:: ASSIGNMENT ::
For each line below that includes the word "Bool", make a copy.

:: MATERIALS PROVIDED ::
-- pv_equiv track=rewrite | github.com/adarshalexbalmuchu/GIS | urban-hydrology-engine/backend/scripts/import_delhi_wards.py | _derive_zone
-- ===== SOURCE A (Python) =====
-- def _derive_zone(ward_no: str | None, ward_name: str) -> str:
--     """Best-effort zone from ward number prefix or name keywords."""
--     if not ward_no:
--         ward_no = ""
--     wno_upper = ward_no.upper()
--
--     if wno_upper.startswith("NDMC"):
--         return "New Delhi"
--     if wno_upper.startswith("CANT"):
--         return "Cantonment"
--
--     # Try extracting numeric part for MCD wards
--     digits = "".join(c for c in ward_no if c.isdigit())
--     if digits:
--         n = int(digits)
--         if n <= 58:
--             return "South Delhi"
--         if n <= 104:
--             return "North Delhi"
--         if n <= 150:
--             return "East Delhi"
--         if n <= 200:
--             return "West Delhi"
--         if n <= 250:
--             return "Central Delhi"
--         return "Outer Delhi"
--
--     # Fallback based on keywords in ward name
--     name_up = ward_name.upper()
--     for zone_kw, zone_lbl in [
--         ("SOUTH", "South Delhi"), ("NORTH", "North Delhi"),
--         ("EAST", "East Delhi"), ("WEST", "West Delhi"),
--         ("CENTRAL", "Central Delhi"), ("NEW DELHI", "New Delhi"),
--     ]:
--         if zone_kw in name_up:
--             return zone_lbl
--
--     return "Delhi"
-- ===== SOURCE B (Python) =====
-- _BOUNDS = [58, 104, 150, 200, 250]
-- _NUM_ZONES = ["South Delhi", "North Delhi", "East Delhi", "West Delhi",
--               "Central Delhi", "Outer Delhi"]
-- _KEYWORDS = [("SOUTH", "South Delhi"), ("NORTH", "North Delhi"),
--              ("EAST", "East Delhi"), ("WEST", "West Delhi"),
--              ("CENTRAL", "Central Delhi"), ("NEW DELHI", "New Delhi")]
--
--
-- def _bisect_left(a, x):
--     lo, hi = 0, len(a)
--     while lo < hi:
--         mid = (lo + hi) // 2
--         if a[mid] < x:
--             lo = mid + 1
--         else:
--             hi = mid
--     return lo
--
--
-- def _derive_zone(ward_no: str | None, ward_name: str) -> str:
--     """Zone from ward number prefix or name keywords, via a boundary table."""
--     wno = ward_no or ""
--     wno_upper = wno.upper()
--     if wno_upper.startswith("NDMC"):
--         return "New Delhi"
--     if wno_upper.startswith("CANT"):
--         return "Cantonment"
--     digits = [c for c in wno if c.isdigit()]
--     if digits:
--         return _NUM_ZONES[_bisect_left(_BOUNDS, int("".join(digits)))]
--     name_up = ward_name.upper()
--     return next((lbl for kw, lbl in _KEYWORDS if kw in name_up), "Delhi")
-- ===== Notes on version B (the rewrite author's own statement) =====
-- stated objective: idiomatic
-- what changed: The six-way numeric if-cascade becomes a binary search over a sorted boundary table [58,104,150,200,250] indexing a label list, and the keyword fallback loop becomes a first-match scan expressed with next() over a generator.
import Mathlib
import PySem

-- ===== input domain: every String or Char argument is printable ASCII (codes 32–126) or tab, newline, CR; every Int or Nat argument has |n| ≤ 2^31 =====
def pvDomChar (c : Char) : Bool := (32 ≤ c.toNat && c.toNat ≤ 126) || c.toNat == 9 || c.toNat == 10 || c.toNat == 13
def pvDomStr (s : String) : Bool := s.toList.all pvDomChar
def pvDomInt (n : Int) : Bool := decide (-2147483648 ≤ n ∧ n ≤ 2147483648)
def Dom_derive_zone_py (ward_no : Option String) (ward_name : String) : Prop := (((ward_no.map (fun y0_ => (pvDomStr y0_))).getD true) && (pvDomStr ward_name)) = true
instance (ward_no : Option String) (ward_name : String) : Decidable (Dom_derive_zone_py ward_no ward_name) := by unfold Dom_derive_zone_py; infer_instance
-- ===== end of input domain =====

-- B replaces A's six-way numeric if-cascade by a hand-written binary search over a sorted
-- boundary table indexing a label list, and A's keyword fallback loop by a first-match find.

-- ===== PORT A =====
-- A's keyword fallback loop, as structural recursion over the literal pair list
def kwLoopA (name_up : String) : List (String × String) → String
  | [] => "Delhi"
  | (kw, lbl) :: rest => if PySem.Str.isIn kw name_up then lbl else kwLoopA name_up rest

def derive_zone_py (ward_no : Option String) (ward_name : String) : String :=
  let wn : String := ward_no.getD ""          -- if not ward_no: ward_no = ""  (None and "" both become "")
  let wno_upper := PySem.Str.upper wn
  if PySem.Str.startswith wno_upper "NDMC" then "New Delhi"
  else if PySem.Str.startswith wno_upper "CANT" then "Cantonment"
  else
    let digits : String := String.ofList (wn.toList.filter PySem.Chars.isdigit)
    if digits ≠ "" then
      let n : Int := (PySem.Int.ofStr? digits).getD 0   -- int(digits); digits is nonempty all-digit, so never none
      if n ≤ 58 then "South Delhi"
      else if n ≤ 104 then "North Delhi"
      else if n ≤ 150 then "East Delhi"
      else if n ≤ 200 then "West Delhi"
      else if n ≤ 250 then "Central Delhi"
      else "Outer Delhi"
    else
      kwLoopA (PySem.Str.upper ward_name)
        [("SOUTH", "South Delhi"), ("NORTH", "North Delhi"),
         ("EAST", "East Delhi"), ("WEST", "West Delhi"),
         ("CENTRAL", "Central Delhi"), ("NEW DELHI", "New Delhi")]

-- ===== PORT B =====
-- Source B's hand-written _bisect_left(a, x): the lo/hi while-loop as recursion on hi - lo
def bisectLeftB (a : List Int) (x : Int) (lo hi : Nat) : Nat :=
  if lo < hi then
    let mid := (lo + hi) / 2
    if a.getD mid 0 < x then bisectLeftB a x (mid + 1) hi else bisectLeftB a x lo mid
  else lo
termination_by hi - lo
decreasing_by all_goals omega

def pvBounds : List Int := [58, 104, 150, 200, 250]
def pvNumZones : List String :=
  ["South Delhi", "North Delhi", "East Delhi", "West Delhi", "Central Delhi", "Outer Delhi"]
def pvKeywords : List (String × String) :=
  [("SOUTH", "South Delhi"), ("NORTH", "North Delhi"),
   ("EAST", "East Delhi"), ("WEST", "West Delhi"),
   ("CENTRAL", "Central Delhi"), ("NEW DELHI", "New Delhi")]

def derive_zone_py_alt (ward_no : Option String) (ward_name : String) : String :=
  let wn : String := ward_no.getD ""          -- wno = ward_no or ""
  let wno_upper := PySem.Str.upper wn
  if PySem.Str.startswith wno_upper "NDMC" then "New Delhi"
  else if PySem.Str.startswith wno_upper "CANT" then "Cantonment"
  else
    let digits : List Char := wn.toList.filter PySem.Chars.isdigit
    if digits ≠ [] then
      let n : Int := (PySem.Int.ofStr? (String.ofList digits)).getD 0  -- int("".join(digits)); never none
      pvNumZones.getD (bisectLeftB pvBounds n 0 pvBounds.length) ""
    else
      let name_up := PySem.Str.upper ward_name
      ((pvKeywords.find? (fun p => PySem.Str.isIn p.1 name_up)).map Prod.snd).getD "Delhi"

-- ===== PRECONDITION & SPEC =====
def Spec_derive_zone_py (ward_no : Option String) (ward_name : String) (out : String) : Prop := out = derive_zone_py_alt ward_no ward_name
instance (ward_no : Option String) (ward_name : String) (out : String) : Decidable (Spec_derive_zone_py ward_no ward_name out) := by unfold Spec_derive_zone_py; infer_instance

-- ===== CLAIM (what is proved, stated in full; the proofs are below) =====
def Claim_equal_derive_zone_py : Prop := ∀ (ward_no : Option String) (ward_name : String), Dom_derive_zone_py ward_no ward_name → Spec_derive_zone_py ward_no ward_name (derive_zone_py ward_no ward_name)

-- ===== LEMMAS AND PROOFS =====
-- evaluation of Source B's binary search on the 5-element boundary table, for every integer n
theorem bisect_val (n : Int) :
    bisectLeftB pvBounds n 0 5 =
      (if n ≤ 58 then 0 else if n ≤ 104 then 1 else if n ≤ 150 then 2
       else if n ≤ 200 then 3 else if n ≤ 250 then 4 else 5) := by
  by_cases h1 : n ≤ 58 <;> by_cases h2 : n ≤ 104 <;> by_cases h3 : n ≤ 150 <;>
    by_cases h4 : n ≤ 200 <;> by_cases h5 : n ≤ 250 <;>
    first
      | omega
      | (simp [bisectLeftB, pvBounds, h1, h2, h3, h4, h5,
          show (58 < n) ↔ ¬ (n ≤ 58) by omega, show (104 < n) ↔ ¬ (n ≤ 104) by omega,
          show (150 < n) ↔ ¬ (n ≤ 150) by omega, show (200 < n) ↔ ¬ (n ≤ 200) by omega,
          show (250 < n) ↔ ¬ (n ≤ 250) by omega])

-- the label-table lookup equals A's cascade, for every integer n
theorem table_eq_cascade (n : Int) :
    pvNumZones.getD (bisectLeftB pvBounds n 0 pvBounds.length) "" =
      (if n ≤ 58 then "South Delhi"
       else if n ≤ 104 then "North Delhi"
       else if n ≤ 150 then "East Delhi"
       else if n ≤ 200 then "West Delhi"
       else if n ≤ 250 then "Central Delhi"
       else "Outer Delhi") := by
  have h5 : pvBounds.length = 5 := rfl
  rw [h5, bisect_val]
  split_ifs <;> rfl

-- A's fallback loop is first-match find over the same list
theorem kwLoopA_eq_find (name_up : String) (l : List (String × String)) :
    kwLoopA name_up l = ((l.find? (fun p => PySem.Str.isIn p.1 name_up)).map Prod.snd).getD "Delhi" := by
  induction l with
  | nil => rfl
  | cons p rest ih =>
      obtain ⟨kw, lbl⟩ := p
      simp only [kwLoopA]
      cases h : PySem.Chars.isIn kw.toList name_up.toList <;>
        simp [h, ih]

-- a nonempty char list makes a nonempty string
theorem ofList_ne_empty (l : List Char) (h : l ≠ []) : String.ofList l ≠ "" := by
  intro hc; apply h; simpa using congrArg String.toList hc

-- ===== VERDICT (by name: the statement is the Claim_ definition above) =====
theorem derive_zone_py_spec : Claim_equal_derive_zone_py := by
  intro ward_no ward_name _
  show derive_zone_py ward_no ward_name = derive_zone_py_alt ward_no ward_name
  simp only [derive_zone_py, derive_zone_py_alt]
  by_cases h1 : PySem.Str.startswith (PySem.Str.upper (ward_no.getD "")) "NDMC" = true <;>
    simp only [if_pos, h1, if_false, Bool.false_eq_true]
  by_cases h2 : PySem.Str.startswith (PySem.Str.upper (ward_no.getD "")) "CANT" = true <;>
    simp only [if_pos, h2, if_false, Bool.false_eq_true]
  by_cases hd : (ward_no.getD "").toList.filter PySem.Chars.isdigit = []
  · rw [if_neg (fun hne => hne (by rw [hd]))]
    rw [if_neg (fun hne => hne hd)]
    exact kwLoopA_eq_find (PySem.Str.upper ward_name) pvKeywords
  · rw [if_pos (ofList_ne_empty _ hd), if_pos hd]
    exact (table_eq_cascade _).symm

:: YOUR RESPONSE ::
def pvDomChar (c : Char) : Bool := (32 ≤ c.toNat && c.toNat ≤ 126) || c.toNat == 9 || c.toNat == 10 || c.toNat == 13
def pvDomStr (s : String) : Bool := s.toList.all pvDomChar
def pvDomInt (n : Int) : Bool := decide (-2147483648 ≤ n ∧ n ≤ 2147483648)
    simp only [if_pos, h1, if_false, Bool.false_eq_true]
    simp only [if_pos, h2, if_false, Bool.false_eq_true]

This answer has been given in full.